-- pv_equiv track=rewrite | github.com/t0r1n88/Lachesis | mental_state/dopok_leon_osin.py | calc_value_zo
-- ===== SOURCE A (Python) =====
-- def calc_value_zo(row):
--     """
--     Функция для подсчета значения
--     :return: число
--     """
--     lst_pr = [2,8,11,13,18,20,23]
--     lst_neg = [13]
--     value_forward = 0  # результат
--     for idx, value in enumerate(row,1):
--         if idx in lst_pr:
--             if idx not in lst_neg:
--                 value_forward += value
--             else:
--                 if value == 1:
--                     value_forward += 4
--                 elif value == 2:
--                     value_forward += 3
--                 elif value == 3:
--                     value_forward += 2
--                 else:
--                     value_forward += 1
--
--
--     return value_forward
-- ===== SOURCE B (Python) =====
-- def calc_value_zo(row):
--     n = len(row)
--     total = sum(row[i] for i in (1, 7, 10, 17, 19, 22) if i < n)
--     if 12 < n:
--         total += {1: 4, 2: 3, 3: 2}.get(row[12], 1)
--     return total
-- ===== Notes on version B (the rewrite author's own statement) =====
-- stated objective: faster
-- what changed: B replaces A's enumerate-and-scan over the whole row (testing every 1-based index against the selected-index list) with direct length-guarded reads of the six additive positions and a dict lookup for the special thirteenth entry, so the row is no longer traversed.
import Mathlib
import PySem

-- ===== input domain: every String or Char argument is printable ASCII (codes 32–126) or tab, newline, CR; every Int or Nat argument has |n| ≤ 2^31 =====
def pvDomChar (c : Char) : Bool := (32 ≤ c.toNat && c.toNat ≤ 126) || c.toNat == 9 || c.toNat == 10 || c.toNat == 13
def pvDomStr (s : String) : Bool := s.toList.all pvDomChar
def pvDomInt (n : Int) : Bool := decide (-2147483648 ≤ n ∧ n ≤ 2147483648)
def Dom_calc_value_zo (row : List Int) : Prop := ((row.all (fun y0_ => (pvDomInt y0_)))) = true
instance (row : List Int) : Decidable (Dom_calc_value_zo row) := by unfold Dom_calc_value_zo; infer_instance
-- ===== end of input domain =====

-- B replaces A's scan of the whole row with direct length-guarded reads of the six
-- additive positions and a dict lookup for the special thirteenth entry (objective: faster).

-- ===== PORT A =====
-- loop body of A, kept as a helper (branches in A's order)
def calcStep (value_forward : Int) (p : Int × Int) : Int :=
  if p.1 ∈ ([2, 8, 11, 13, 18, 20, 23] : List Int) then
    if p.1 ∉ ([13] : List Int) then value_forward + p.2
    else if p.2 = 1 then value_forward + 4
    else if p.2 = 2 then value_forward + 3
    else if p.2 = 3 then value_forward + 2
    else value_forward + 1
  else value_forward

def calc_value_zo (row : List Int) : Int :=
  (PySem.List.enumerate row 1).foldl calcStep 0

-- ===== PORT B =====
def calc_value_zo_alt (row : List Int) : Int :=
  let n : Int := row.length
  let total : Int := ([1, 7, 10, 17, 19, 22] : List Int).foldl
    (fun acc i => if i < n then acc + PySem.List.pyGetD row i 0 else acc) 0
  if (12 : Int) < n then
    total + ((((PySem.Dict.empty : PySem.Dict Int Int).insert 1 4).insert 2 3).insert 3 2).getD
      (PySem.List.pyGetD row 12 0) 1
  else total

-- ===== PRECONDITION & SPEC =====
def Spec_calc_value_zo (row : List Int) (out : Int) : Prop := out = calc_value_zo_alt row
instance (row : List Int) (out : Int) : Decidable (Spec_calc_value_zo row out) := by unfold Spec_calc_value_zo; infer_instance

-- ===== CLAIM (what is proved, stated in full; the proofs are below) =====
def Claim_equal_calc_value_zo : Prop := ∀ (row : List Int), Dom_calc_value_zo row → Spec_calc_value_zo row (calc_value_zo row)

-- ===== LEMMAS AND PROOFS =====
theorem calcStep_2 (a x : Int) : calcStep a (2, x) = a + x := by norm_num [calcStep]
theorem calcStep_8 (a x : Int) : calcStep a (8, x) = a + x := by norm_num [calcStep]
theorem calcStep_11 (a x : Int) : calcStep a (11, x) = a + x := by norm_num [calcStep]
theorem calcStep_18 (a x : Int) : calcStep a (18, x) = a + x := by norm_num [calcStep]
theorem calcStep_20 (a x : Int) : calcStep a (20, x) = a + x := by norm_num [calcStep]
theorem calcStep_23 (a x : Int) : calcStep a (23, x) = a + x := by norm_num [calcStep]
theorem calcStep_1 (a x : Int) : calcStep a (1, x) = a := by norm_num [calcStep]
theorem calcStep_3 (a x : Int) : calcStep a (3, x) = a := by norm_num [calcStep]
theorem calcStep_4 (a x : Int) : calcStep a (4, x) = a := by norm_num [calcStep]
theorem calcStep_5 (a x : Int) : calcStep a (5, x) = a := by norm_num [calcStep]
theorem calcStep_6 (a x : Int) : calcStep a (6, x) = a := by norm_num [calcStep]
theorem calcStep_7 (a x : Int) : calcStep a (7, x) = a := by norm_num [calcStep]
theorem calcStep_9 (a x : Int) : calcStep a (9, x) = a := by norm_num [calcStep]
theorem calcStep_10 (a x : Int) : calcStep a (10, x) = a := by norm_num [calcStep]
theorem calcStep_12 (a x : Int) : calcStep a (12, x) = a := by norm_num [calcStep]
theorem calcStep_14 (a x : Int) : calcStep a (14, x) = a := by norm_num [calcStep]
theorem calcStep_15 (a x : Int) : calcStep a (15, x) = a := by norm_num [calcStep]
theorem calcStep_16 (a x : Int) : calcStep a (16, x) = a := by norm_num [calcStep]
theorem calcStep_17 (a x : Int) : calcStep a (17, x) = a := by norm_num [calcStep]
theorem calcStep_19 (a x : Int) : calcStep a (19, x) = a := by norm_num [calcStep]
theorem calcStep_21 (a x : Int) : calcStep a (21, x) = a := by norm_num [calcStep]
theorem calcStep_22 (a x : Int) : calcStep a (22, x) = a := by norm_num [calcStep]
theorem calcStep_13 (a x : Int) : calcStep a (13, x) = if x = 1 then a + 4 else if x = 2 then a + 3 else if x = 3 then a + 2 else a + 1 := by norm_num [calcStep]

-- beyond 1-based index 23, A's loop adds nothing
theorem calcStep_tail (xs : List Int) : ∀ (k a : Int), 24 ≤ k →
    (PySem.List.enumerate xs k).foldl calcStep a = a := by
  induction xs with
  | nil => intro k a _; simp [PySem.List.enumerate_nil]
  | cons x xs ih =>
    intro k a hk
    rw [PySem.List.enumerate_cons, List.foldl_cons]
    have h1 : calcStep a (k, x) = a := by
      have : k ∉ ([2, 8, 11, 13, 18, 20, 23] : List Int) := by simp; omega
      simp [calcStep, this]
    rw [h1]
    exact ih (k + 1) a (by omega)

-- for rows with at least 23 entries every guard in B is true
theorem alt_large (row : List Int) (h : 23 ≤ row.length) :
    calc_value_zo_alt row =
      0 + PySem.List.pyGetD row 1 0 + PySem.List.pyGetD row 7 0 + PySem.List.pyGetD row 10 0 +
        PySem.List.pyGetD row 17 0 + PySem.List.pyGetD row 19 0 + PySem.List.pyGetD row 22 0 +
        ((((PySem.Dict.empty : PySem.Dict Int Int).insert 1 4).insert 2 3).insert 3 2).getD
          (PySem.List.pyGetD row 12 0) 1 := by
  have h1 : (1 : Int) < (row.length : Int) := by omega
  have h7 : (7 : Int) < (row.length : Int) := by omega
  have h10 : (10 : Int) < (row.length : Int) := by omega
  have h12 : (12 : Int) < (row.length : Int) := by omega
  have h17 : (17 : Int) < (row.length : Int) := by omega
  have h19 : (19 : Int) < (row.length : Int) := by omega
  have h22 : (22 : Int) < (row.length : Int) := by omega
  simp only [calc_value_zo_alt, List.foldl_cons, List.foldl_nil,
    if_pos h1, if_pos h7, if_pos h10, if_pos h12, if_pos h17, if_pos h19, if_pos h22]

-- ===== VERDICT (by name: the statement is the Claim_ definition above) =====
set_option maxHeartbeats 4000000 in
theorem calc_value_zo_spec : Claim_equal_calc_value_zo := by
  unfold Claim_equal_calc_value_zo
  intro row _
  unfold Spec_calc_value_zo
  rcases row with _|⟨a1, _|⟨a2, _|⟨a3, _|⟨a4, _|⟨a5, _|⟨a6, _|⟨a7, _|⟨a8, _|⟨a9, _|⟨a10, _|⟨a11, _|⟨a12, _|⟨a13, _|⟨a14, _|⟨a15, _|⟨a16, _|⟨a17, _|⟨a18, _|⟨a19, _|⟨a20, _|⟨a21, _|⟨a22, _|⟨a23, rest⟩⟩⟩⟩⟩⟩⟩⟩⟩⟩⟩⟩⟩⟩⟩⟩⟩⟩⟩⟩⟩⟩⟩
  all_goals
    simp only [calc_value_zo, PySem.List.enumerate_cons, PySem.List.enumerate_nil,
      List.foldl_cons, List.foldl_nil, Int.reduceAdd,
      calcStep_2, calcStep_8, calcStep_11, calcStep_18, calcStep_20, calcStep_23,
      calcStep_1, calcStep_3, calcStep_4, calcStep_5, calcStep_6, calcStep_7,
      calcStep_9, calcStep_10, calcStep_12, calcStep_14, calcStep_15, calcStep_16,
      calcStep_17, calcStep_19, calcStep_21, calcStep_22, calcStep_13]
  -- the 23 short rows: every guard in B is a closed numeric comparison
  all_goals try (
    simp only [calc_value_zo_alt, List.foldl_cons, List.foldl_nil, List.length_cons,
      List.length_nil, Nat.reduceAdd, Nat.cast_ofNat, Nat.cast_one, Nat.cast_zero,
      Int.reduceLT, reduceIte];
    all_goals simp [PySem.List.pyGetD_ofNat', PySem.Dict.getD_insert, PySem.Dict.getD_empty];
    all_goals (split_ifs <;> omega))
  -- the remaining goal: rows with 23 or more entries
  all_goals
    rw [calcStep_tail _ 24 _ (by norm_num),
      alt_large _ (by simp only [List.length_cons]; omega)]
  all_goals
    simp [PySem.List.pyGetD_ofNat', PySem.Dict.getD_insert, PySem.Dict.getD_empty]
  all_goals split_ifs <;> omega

» **WORK ORDER**
When you reach the line holding "(fun acc i =>" in the records above, begin reproducing exactly, stop after the line holding "def Spec_calc_value_zo (row", and output nothing else.

» **WRITTEN ANSWER**
    (fun acc i => if i < n then acc + PySem.List.pyGetD row i 0 else acc) 0
  if (12 : Int) < n then
    total + ((((PySem.Dict.empty : PySem.Dict Int Int).insert 1 4).insert 2 3).insert 3 2).getD
      (PySem.List.pyGetD row 12 0) 1
  else total

-- ===== PRECONDITION & SPEC =====
def Spec_calc_value_zo (row : List Int) (out : Int) : Prop := out = calc_value_zo_alt row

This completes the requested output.